Records for the task:
================

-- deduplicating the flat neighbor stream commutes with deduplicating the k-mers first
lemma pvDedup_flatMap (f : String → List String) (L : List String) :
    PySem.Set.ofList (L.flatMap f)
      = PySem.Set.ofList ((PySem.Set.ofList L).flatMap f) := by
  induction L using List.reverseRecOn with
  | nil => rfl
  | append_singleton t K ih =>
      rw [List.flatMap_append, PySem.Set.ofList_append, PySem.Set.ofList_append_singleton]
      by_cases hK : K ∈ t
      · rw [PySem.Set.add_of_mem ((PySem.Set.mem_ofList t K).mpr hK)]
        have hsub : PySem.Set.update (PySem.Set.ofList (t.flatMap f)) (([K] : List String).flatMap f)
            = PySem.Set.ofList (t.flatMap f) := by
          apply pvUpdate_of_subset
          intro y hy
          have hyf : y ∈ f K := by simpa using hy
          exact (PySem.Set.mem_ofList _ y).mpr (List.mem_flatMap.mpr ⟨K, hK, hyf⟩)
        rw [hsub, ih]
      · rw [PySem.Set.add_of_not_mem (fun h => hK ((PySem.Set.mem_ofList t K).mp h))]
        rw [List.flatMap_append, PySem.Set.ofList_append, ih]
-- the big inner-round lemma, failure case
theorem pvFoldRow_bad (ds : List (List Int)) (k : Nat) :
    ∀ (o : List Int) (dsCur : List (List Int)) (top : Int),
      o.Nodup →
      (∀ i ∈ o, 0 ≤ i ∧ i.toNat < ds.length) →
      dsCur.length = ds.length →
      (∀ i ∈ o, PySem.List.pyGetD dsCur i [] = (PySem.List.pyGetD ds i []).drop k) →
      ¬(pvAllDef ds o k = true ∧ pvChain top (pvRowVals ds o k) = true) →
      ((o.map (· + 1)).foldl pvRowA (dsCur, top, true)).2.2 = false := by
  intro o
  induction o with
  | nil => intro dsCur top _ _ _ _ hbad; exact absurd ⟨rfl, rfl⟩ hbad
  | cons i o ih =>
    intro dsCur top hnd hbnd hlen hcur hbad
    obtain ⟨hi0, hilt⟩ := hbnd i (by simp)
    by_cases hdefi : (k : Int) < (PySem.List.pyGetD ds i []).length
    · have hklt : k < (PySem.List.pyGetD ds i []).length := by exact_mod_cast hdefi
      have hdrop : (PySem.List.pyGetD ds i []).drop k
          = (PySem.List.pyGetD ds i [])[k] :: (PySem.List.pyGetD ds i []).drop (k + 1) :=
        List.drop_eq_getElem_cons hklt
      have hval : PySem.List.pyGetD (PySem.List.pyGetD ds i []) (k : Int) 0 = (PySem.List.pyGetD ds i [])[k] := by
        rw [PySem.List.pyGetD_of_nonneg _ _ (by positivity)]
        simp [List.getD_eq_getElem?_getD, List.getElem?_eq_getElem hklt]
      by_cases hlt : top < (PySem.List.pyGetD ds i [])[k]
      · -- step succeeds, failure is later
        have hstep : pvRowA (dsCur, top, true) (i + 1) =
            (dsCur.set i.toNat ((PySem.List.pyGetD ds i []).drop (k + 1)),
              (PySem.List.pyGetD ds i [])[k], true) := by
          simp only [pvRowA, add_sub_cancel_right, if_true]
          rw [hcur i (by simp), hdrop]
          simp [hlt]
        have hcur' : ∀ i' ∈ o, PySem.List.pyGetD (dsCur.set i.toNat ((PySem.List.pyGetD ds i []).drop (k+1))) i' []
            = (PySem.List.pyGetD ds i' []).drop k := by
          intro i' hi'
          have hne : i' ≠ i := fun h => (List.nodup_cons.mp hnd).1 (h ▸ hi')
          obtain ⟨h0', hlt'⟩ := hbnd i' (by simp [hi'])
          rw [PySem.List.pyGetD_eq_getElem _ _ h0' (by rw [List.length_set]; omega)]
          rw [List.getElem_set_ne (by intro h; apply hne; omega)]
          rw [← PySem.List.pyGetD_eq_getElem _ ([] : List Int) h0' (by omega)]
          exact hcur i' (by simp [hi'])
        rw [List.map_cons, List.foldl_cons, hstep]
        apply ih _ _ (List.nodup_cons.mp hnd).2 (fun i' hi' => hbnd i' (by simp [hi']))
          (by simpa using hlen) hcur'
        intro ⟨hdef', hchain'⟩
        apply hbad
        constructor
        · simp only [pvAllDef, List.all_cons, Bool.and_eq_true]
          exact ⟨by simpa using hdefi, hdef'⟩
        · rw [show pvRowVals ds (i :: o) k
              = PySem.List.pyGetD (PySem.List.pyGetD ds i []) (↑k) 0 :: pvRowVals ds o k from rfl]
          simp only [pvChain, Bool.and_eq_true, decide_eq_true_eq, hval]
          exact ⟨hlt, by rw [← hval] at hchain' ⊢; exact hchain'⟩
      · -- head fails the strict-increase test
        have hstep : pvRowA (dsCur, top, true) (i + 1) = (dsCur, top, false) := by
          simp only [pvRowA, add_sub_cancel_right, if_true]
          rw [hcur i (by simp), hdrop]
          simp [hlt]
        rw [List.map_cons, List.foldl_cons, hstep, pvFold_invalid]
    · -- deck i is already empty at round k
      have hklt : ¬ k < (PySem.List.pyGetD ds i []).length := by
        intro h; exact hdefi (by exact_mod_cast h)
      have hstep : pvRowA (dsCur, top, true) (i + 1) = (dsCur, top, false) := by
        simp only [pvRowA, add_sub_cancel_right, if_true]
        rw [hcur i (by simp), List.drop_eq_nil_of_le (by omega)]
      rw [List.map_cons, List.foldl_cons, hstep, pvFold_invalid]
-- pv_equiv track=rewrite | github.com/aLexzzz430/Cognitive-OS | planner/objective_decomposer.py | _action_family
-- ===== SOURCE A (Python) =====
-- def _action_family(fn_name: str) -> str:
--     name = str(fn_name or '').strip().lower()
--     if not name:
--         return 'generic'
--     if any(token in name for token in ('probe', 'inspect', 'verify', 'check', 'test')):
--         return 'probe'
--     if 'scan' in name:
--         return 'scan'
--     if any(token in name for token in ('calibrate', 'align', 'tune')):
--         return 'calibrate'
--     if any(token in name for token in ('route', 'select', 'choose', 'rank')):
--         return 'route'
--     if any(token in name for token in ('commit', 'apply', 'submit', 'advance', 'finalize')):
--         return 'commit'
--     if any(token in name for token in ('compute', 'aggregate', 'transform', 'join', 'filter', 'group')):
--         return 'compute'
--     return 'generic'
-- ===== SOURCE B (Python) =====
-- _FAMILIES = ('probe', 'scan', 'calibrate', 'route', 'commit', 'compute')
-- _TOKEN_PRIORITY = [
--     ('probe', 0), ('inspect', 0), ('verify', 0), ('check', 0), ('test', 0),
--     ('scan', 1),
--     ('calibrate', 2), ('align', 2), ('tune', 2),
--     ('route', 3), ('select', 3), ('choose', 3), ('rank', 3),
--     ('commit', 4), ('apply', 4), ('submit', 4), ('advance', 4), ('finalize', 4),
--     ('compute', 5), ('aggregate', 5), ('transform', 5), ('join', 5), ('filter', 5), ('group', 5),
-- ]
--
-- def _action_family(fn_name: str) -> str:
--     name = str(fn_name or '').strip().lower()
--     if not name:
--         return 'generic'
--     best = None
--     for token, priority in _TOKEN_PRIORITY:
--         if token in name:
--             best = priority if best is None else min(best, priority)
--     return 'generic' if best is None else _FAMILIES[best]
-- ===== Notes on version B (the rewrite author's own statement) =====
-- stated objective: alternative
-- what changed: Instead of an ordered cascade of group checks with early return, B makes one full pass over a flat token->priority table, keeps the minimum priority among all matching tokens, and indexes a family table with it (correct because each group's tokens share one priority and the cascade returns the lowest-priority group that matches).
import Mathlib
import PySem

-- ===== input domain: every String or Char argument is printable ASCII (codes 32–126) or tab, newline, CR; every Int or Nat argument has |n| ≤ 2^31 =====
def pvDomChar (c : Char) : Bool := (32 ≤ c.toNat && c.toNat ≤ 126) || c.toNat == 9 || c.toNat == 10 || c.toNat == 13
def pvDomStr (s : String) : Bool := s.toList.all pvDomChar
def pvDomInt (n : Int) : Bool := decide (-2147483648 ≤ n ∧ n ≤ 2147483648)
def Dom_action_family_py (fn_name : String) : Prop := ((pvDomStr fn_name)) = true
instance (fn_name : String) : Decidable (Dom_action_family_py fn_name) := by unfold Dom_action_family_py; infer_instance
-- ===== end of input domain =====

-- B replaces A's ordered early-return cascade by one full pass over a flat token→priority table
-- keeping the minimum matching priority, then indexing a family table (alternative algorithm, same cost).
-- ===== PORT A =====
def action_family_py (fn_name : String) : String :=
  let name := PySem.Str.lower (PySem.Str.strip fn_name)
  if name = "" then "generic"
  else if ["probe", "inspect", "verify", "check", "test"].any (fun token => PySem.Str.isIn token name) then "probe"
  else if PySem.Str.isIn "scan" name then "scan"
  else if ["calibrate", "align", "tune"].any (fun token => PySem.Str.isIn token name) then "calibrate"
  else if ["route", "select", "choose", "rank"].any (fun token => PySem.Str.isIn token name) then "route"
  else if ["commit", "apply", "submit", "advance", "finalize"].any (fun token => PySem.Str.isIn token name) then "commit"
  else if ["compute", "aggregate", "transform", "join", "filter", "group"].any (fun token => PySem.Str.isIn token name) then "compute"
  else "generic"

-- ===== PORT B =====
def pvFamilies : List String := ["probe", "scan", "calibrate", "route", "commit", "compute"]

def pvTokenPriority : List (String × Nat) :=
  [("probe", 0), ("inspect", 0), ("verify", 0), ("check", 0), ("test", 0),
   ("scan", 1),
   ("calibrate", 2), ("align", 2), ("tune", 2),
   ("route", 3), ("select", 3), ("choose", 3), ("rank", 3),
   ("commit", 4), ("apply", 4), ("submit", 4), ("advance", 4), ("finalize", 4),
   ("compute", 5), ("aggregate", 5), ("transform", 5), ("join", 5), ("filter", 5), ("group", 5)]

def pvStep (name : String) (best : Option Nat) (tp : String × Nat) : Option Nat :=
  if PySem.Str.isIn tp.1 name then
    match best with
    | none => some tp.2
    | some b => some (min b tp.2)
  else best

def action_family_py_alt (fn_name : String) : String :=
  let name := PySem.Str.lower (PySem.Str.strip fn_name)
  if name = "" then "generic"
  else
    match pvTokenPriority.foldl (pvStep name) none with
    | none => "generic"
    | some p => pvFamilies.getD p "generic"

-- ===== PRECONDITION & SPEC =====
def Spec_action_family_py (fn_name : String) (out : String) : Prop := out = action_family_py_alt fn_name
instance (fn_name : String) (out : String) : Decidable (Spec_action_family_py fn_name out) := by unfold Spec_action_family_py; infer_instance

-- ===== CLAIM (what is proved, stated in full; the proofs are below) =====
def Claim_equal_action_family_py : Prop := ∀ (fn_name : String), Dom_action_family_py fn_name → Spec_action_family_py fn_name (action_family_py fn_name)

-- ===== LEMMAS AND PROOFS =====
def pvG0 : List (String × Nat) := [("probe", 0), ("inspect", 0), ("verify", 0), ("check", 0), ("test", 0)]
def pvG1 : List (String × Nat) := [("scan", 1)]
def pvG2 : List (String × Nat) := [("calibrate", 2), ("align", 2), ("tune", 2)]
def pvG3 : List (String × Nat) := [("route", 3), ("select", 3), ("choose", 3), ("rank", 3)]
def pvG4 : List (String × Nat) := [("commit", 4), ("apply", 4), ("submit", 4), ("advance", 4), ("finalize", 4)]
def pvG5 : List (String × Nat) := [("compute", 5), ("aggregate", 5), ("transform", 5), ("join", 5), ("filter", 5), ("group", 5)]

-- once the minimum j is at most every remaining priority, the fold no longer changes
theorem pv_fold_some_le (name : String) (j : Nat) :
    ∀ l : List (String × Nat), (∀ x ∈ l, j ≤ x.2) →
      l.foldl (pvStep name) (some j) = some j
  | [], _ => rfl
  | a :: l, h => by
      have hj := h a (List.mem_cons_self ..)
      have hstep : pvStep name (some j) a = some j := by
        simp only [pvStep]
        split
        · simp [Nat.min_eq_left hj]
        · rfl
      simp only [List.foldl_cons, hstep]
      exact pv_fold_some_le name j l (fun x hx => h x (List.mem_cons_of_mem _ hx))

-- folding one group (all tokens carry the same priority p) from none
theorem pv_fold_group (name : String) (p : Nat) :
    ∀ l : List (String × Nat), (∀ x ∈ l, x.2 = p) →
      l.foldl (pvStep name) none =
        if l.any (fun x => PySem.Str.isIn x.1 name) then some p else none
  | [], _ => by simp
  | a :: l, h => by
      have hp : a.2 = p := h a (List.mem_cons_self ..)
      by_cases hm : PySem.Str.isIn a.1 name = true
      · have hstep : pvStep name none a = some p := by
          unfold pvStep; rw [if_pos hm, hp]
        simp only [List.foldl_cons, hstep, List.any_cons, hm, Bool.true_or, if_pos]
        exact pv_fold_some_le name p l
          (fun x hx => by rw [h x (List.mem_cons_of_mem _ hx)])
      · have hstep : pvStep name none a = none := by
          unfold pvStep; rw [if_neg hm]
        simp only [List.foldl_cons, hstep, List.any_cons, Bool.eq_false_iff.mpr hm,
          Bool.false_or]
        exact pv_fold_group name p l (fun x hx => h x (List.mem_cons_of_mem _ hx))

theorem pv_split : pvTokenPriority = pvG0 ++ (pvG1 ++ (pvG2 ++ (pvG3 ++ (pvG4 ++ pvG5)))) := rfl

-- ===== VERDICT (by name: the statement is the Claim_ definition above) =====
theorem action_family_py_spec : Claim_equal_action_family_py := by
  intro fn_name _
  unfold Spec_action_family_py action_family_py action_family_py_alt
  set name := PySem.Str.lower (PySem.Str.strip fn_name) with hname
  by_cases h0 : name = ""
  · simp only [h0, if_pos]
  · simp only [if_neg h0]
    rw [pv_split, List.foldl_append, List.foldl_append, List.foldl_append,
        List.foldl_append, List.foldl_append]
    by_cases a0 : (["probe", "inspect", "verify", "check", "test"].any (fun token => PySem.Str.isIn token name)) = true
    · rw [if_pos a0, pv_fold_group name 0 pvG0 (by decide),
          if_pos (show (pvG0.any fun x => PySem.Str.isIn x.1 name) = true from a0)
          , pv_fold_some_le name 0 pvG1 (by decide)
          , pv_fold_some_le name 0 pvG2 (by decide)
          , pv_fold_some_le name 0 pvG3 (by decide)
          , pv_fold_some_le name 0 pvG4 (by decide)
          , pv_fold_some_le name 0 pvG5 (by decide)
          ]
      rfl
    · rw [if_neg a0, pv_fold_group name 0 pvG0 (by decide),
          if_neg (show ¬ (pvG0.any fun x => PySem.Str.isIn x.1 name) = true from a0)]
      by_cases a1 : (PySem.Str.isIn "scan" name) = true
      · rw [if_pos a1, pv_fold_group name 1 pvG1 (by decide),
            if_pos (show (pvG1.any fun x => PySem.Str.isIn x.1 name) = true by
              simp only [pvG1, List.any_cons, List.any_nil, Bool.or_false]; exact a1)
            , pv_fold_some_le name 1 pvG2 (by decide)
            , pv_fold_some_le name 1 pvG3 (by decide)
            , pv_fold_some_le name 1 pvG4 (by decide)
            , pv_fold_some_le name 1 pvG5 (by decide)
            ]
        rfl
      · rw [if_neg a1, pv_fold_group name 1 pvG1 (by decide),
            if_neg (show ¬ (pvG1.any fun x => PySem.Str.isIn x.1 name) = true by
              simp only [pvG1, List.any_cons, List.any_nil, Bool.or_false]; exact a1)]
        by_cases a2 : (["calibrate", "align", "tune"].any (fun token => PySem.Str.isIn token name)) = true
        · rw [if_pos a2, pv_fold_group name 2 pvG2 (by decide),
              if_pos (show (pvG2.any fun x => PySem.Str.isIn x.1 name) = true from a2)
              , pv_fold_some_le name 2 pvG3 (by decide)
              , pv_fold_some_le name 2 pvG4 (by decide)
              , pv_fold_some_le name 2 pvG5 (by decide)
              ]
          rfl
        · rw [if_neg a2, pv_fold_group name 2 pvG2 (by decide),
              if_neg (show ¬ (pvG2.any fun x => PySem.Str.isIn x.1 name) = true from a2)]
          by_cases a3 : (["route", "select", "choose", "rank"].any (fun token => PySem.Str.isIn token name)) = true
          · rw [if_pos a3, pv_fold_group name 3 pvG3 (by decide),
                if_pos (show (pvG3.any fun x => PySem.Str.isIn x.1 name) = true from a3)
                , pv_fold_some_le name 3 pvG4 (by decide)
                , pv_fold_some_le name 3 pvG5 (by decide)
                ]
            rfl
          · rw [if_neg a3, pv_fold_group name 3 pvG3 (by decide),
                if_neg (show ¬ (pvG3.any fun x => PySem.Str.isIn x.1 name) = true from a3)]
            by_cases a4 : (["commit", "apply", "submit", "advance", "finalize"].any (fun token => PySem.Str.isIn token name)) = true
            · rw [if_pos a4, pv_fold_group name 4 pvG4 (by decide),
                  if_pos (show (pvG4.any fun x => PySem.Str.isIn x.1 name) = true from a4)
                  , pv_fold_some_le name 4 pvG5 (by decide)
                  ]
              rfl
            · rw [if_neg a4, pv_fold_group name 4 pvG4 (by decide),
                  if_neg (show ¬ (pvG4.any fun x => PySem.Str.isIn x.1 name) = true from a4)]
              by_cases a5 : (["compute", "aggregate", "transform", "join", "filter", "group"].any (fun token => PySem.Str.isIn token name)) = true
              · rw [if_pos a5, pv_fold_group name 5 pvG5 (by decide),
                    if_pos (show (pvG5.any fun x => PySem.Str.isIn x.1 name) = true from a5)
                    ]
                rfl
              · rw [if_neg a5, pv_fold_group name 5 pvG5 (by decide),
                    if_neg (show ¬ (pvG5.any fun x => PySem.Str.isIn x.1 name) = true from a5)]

================

What you will do:
Check each line of the records above, and copy those that hold the word "submit".

Written answer:
--     if any(token in name for token in ('commit', 'apply', 'submit', 'advance', 'finalize')):
--     ('commit', 4), ('apply', 4), ('submit', 4), ('advance', 4), ('finalize', 4),
  else if ["commit", "apply", "submit", "advance", "finalize"].any (fun token => PySem.Str.isIn token name) then "commit"
   ("commit", 4), ("apply", 4), ("submit", 4), ("advance", 4), ("finalize", 4),
def pvG4 : List (String × Nat) := [("commit", 4), ("apply", 4), ("submit", 4), ("advance", 4), ("finalize", 4)]
            by_cases a4 : (["commit", "apply", "submit", "advance", "finalize"].any (fun token => PySem.Str.isIn token name)) = true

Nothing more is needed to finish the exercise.